A Developers Guide to Remote Working
We are in crazy times at the moment and many of us are working remotely for the first time.
At Pentest People we are lucky enough to work from home or remotely when we need to, although choosing to work from home one or two days a week is a lot different from being forced to work from home for 3+ weeks during isolation.
There have been many posts with people discussing tips on how to work from home, such as try to have a dedicated space to work, to allow yourself to find more of a balance between ‘work-life’ and ‘home life’.
I have found over the last few weeks a few more challenges than just finding the work/home balance, especially when it comes to working with a team during development and product support.
Whilst working from home over a long period it is important to make sure you still feel part of a team, and there are a few ways you can still keep the team spirit alive and the ‘banter’ flowing.
We still manage to have our standup meetings using google hangouts. During these stand ups we also make sure we talk about more than just our current workload, we also chat away as well like we would if we were all in the office.
We also have a company playlist just like we do in the office that we can all listen to, with it’s own dedicated slack channel so we can complain about each other’s music choices, again just like in the office. As well as running our first PentestPeople pub quiz at the end of the month. It’s little things like this that keeps your team spirits up.
As a developer, one of the biggest problems I’ve faced when working from home is talking people through things over Slack.
Slack or instant messaging is great as we all know, but it is very easy for things to be missed or misunderstood – especially when helping someone debug code. One way to overcome this is to debug using a screen share, this is what I and the team have started doing.
Instead of sending lines and lines of instant messages, probably containing more than a few typos, using a quick screen share we are able to spot the problem together, just like we would if we were sat next to each other at Pentest People HQ.
The same goes when starting a new project and discussing the new project brief. In the workplace, you would not outline all your ideas and thoughts over Slack and start to work. You would most probably book a meeting room and all get-together, this should be no different when working from home, again get on hangouts or another conference client and have a meeting.
However with the increased use of instant messages, emails and video calls it is easy to lose concentration when you are deep down in the depth of developing a complex bit of code. You have to remember what would you do in the office? Probably put your headphones in, turn up Britney Spears and ignore everyone.

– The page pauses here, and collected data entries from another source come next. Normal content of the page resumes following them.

-- pv_equiv track=rewrite | github.com/Prudhvinaraya/leetcode | 2914-find-the-safest-path-in-a-grid/find-the-safest-path-in-a-grid.py | canAchieveSafeness
-- ===== SOURCE A (Python) =====
-- from collections import deque
--
-- def canAchieveSafeness(grid, safeness, threshold):
--     n = len(grid)
--     if safeness[0][0] < threshold:  # If the starting cell's safeness is less than the threshold
--         return False
--
--     queue = deque([(0, 0)])  # Start BFS from the top-left corner
--     visited = [[False] * n for _ in range(n)]
--     visited[0][0] = True
--
--     directions = [(-1, 0), (1, 0), (0, -1), (0, 1)]  # Possible directions for movement
--
--     # Perform BFS to check if the bottom-right corner can be reached
--     while queue:
--         x, y = queue.popleft()
--         if x == n - 1 and y == n - 1:  # If we reach the bottom-right corner
--             return True
--
--         for dx, dy in directions:
--             newX, newY = x + dx, y + dy
--             # Check if the new cell is within bounds and its safeness is above the threshold
--             if 0 <= newX < n and 0 <= newY < n and not visited[newX][newY] and safeness[newX][newY] >= threshold:
--                 queue.append((newX, newY))
--                 visited[newX][newY] = True
--
--     return False
-- ===== SOURCE B (Python) =====
-- def canAchieveSafeness(grid, safeness, threshold):
--     n = len(grid)
--     if safeness[0][0] < threshold:
--         return False
--     reach = {(0, 0)}
--     for _ in range(n * n):
--         frontier = {(i, j) for i in range(n) for j in range(n)
--                     if (i, j) not in reach and safeness[i][j] >= threshold
--                     and ((i - 1, j) in reach or (i + 1, j) in reach
--                          or (i, j - 1) in reach or (i, j + 1) in reach)}
--         if not frontier:
--             break
--         reach |= frontier
--     return (n - 1, n - 1) in reach
-- ===== Notes on version B (the rewrite author's own statement) =====
-- stated objective: alternative
-- what changed: Replaces the deque-based BFS with visited matrix by round-based frontier saturation: repeatedly sweep the whole grid collecting every unreached safe cell adjacent to the reached set until a fixed point, then test membership of the bottom-right cell.
-- outside the precondition, e.g. on canAchieveSafeness([[0, 0], [0, 0]], [[5, -9], [-9]], 0): A returns False, B raises IndexError
import Mathlib
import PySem

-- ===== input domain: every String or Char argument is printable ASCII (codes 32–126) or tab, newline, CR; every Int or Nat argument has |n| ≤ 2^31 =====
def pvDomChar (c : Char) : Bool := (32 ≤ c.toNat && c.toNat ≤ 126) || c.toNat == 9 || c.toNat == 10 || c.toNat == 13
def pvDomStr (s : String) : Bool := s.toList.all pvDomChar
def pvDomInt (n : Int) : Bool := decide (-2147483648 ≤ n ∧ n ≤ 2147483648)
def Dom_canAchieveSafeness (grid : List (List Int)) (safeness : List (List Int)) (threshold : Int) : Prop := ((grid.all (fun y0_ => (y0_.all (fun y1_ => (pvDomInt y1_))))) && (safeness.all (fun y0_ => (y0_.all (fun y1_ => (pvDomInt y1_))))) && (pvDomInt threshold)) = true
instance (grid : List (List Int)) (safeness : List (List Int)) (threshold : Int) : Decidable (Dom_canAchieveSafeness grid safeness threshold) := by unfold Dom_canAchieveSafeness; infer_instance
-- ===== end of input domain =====

-- B replaces A's deque BFS by round-based frontier saturation over the whole grid (alternative
-- algorithm, not claimed faster). Equivalence of the RETURN values is proved on Pre_ below.

-- ===== PORT A =====

-- shared 2-D read helper: exact for the in-bounds non-negative indices at which both Pythons
-- index `safeness` inside Pre_ (Python raises out of bounds; Pre_ excludes that).
def pvSget (s : List (List Int)) (i j : Int) : Int := (s.getD i.toNat []).getD j.toNat 0

def pvVget (v : List (List Bool)) (i j : Int) : Bool := (v.getD i.toNat []).getD j.toNat false

def pvVset (v : List (List Bool)) (i j : Int) : List (List Bool) :=
  v.set i.toNat ((v.getD i.toNat []).set j.toNat true)

-- the BFS while-loop; fuel n*n bounds the number of pops (each pop consumes one enqueue,
-- and at most n*n cells are ever enqueued since each enqueue marks a fresh cell visited)
def pvBfs (safeness : List (List Int)) (threshold : Int) (n : Int) :
    Nat → List (Int × Int) → List (List Bool) → Bool
  | 0, _, _ => false
  | _ + 1, [], _ => false
  | fuel + 1, (x, y) :: rest, visited =>
    if x = n - 1 ∧ y = n - 1 then true
    else
      let st := [((-1 : Int), (0 : Int)), (1, 0), (0, -1), (0, 1)].foldl
        (fun (st : List (Int × Int) × List (List Bool)) d =>
          let nX := x + d.1
          let nY := y + d.2
          if 0 ≤ nX ∧ nX < n ∧ 0 ≤ nY ∧ nY < n ∧ pvVget st.2 nX nY = false ∧
              threshold ≤ pvSget safeness nX nY
          then (st.1 ++ [(nX, nY)], pvVset st.2 nX nY)
          else st) (rest, visited)
      pvBfs safeness threshold n fuel st.1 st.2

def canAchieveSafeness (grid : List (List Int)) (safeness : List (List Int)) (threshold : Int) : Bool :=
  let n : Int := grid.length
  if pvSget safeness 0 0 < threshold then false
  else
    pvBfs safeness threshold n (grid.length * grid.length) [(0, 0)]
      (pvVset (List.replicate grid.length (List.replicate grid.length false)) 0 0)

-- ===== PORT B =====

-- one sweep: the set comprehension collecting every unreached safe cell adjacent to `reach`
def pvFrontier (safeness : List (List Int)) (threshold : Int) (n : Int)
    (reach : PySem.Set (Int × Int)) : PySem.Set (Int × Int) :=
  PySem.Set.ofList
    ((PySem.List.pyRange 0 n 1).flatMap (fun i =>
      (PySem.List.pyRange 0 n 1).filterMap (fun j =>
        if (i, j) ∉ reach ∧ threshold ≤ pvSget safeness i j ∧
            ((i - 1, j) ∈ reach ∨ (i + 1, j) ∈ reach ∨ (i, j - 1) ∈ reach ∨ (i, j + 1) ∈ reach)
        then some (i, j) else none)))

-- the for-loop over range(n*n) with its `break` on an empty frontier
def pvSat (safeness : List (List Int)) (threshold : Int) (n : Int) :
    Nat → PySem.Set (Int × Int) → PySem.Set (Int × Int)
  | 0, reach => reach
  | fuel + 1, reach =>
    let f := pvFrontier safeness threshold n reach
    if f = [] then reach
    else pvSat safeness threshold n fuel (PySem.Set.union reach f)

def canAchieveSafeness_alt (grid : List (List Int)) (safeness : List (List Int)) (threshold : Int) : Bool :=
  let n : Int := grid.length
  if pvSget safeness 0 0 < threshold then false
  else
    decide ((n - 1, n - 1) ∈
      pvSat safeness threshold n (grid.length * grid.length) (PySem.Set.ofList [((0 : Int), (0 : Int))]))

-- ===== PRECONDITION & SPEC =====
-- Pre_ excludes exactly the inputs on which one of the Pythons raises IndexError: no
-- safeness[0][0] entry; an empty grid whose safe start makes A assign visited[0][0]; and
-- safeness smaller than n x n with a safe start, where A's BFS may raise and, when A happens
-- to return False without reaching a missing entry, B's whole-grid sweep raises instead.
def Pre_canAchieveSafeness (grid : List (List Int)) (safeness : List (List Int)) (threshold : Int) : Prop :=
  0 < safeness.length ∧ 0 < (safeness.getD 0 []).length ∧
  ((safeness.getD 0 []).getD 0 0 < threshold ∨
    (grid ≠ [] ∧ grid.length ≤ safeness.length ∧
      ∀ row ∈ safeness.take grid.length, grid.length ≤ row.length))
instance (grid : List (List Int)) (safeness : List (List Int)) (threshold : Int) : Decidable (Pre_canAchieveSafeness grid safeness threshold) := by unfold Pre_canAchieveSafeness; infer_instance

def pvWitness_canAchieveSafeness : List (List Int) × List (List Int) × Int := ([[0]], [[1]], 0)

def Spec_canAchieveSafeness (grid : List (List Int)) (safeness : List (List Int)) (threshold : Int) (out : Bool) : Prop := out = canAchieveSafeness_alt grid safeness threshold
instance (grid : List (List Int)) (safeness : List (List Int)) (threshold : Int) (out : Bool) : Decidable (Spec_canAchieveSafeness grid safeness threshold out) := by unfold Spec_canAchieveSafeness; infer_instance

-- ===== CLAIM (what is proved, stated in full; the proofs are below) =====
def Claim_equal_canAchieveSafeness : Prop := ∀ (grid : List (List Int)) (safeness : List (List Int)) (threshold : Int), Dom_canAchieveSafeness grid safeness threshold → Pre_canAchieveSafeness grid safeness threshold → Spec_canAchieveSafeness grid safeness threshold (canAchieveSafeness grid safeness threshold)
-- ===== LEMMAS AND PROOFS =====

-- ---- proof-side vocabulary ----

def pvInB (n : Int) (c : Int × Int) : Prop := 0 ≤ c.1 ∧ c.1 < n ∧ 0 ≤ c.2 ∧ c.2 < n

def pvDims (nn : Nat) (v : List (List Bool)) : Prop := v.length = nn ∧ ∀ row ∈ v, row.length = nn

def pvAdj (a b : Int × Int) : Prop :=
  (b.1 = a.1 - 1 ∧ b.2 = a.2) ∨ (b.1 = a.1 + 1 ∧ b.2 = a.2) ∨
  (b.1 = a.1 ∧ b.2 = a.2 - 1) ∨ (b.1 = a.1 ∧ b.2 = a.2 + 1)

-- one BFS/saturation edge: move to an adjacent in-bounds cell meeting the threshold
def pvStepR (sf : List (List Int)) (th : Int) (nn : Nat) (a b : Int × Int) : Prop :=
  pvAdj a b ∧ pvInB (nn : Int) b ∧ th ≤ pvSget sf b.1 b.2

def pvReach (sf : List (List Int)) (th : Int) (nn : Nat) (c : Int × Int) : Prop :=
  Relation.ReflTransGen (pvStepR sf th nn) (0, 0) c

-- the edge relation restricted to yet-unvisited targets, and "the BFS will succeed from queue q"
def pvRelv (sf : List (List Int)) (th : Int) (nn : Nat) (v : List (List Bool)) (a b : Int × Int) : Prop :=
  pvStepR sf th nn a b ∧ pvVget v b.1 b.2 = false

def pvRq (sf : List (List Int)) (th : Int) (nn : Nat) (v : List (List Bool))
    (q : List (Int × Int)) : Prop :=
  ∃ u ∈ q, Relation.ReflTransGen (pvRelv sf th nn v) u ((nn : Int) - 1, (nn : Int) - 1)

def pvNbrs (u : Int × Int) : List (Int × Int) :=
  [(u.1 + -1, u.2 + 0), (u.1 + 1, u.2 + 0), (u.1 + 0, u.2 + -1), (u.1 + 0, u.2 + 1)]

-- the BFS inner-loop body, cell-level view (defeq to the port's direction-level fold body)
def pvBody (sf : List (List Int)) (th : Int) (n : Int)
    (st : List (Int × Int) × List (List Bool)) (c : Int × Int) :
    List (Int × Int) × List (List Bool) :=
  if 0 ≤ c.1 ∧ c.1 < n ∧ 0 ≤ c.2 ∧ c.2 < n ∧ pvVget st.2 c.1 c.2 = false ∧
      th ≤ pvSget sf c.1 c.2
  then (st.1 ++ [c], pvVset st.2 c.1 c.2)
  else st

def pvCondB (sf : List (List Int)) (th : Int) (n : Int) (v : List (List Bool)) (c : Int × Int) : Bool :=
  decide (0 ≤ c.1 ∧ c.1 < n ∧ 0 ≤ c.2 ∧ c.2 < n ∧ pvVget v c.1 c.2 = false ∧
      th ≤ pvSget sf c.1 c.2)

def pvMark (v : List (List Bool)) (l : List (Int × Int)) : List (List Bool) :=
  l.foldl (fun v c => pvVset v c.1 c.2) v

def pvCells (nn : Nat) : List (Int × Int) :=
  ((List.range nn) ×ˢ (List.range nn)).map (fun p => ((p.1 : Int), (p.2 : Int)))

def pvU (nn : Nat) (v : List (List Bool)) : Nat :=
  (pvCells nn).countP (fun c => !pvVget v c.1 c.2)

Working from home should not change this, OK you might change the music choice, but you can turn off message notifications and set a Do Not Disturb status, you can also say no to video calls if it is not convenient for you when someone schedules a call.
Lastly keep your to-do lists, Trello cards and Kamban boards, etc up-to-date, this way everyone in your team can see where you are at in a project.
After working from home for a long period, you realise that although things are different, how you work does not have to change, you just need to adapt the tools you have to fit in with your normal working situation.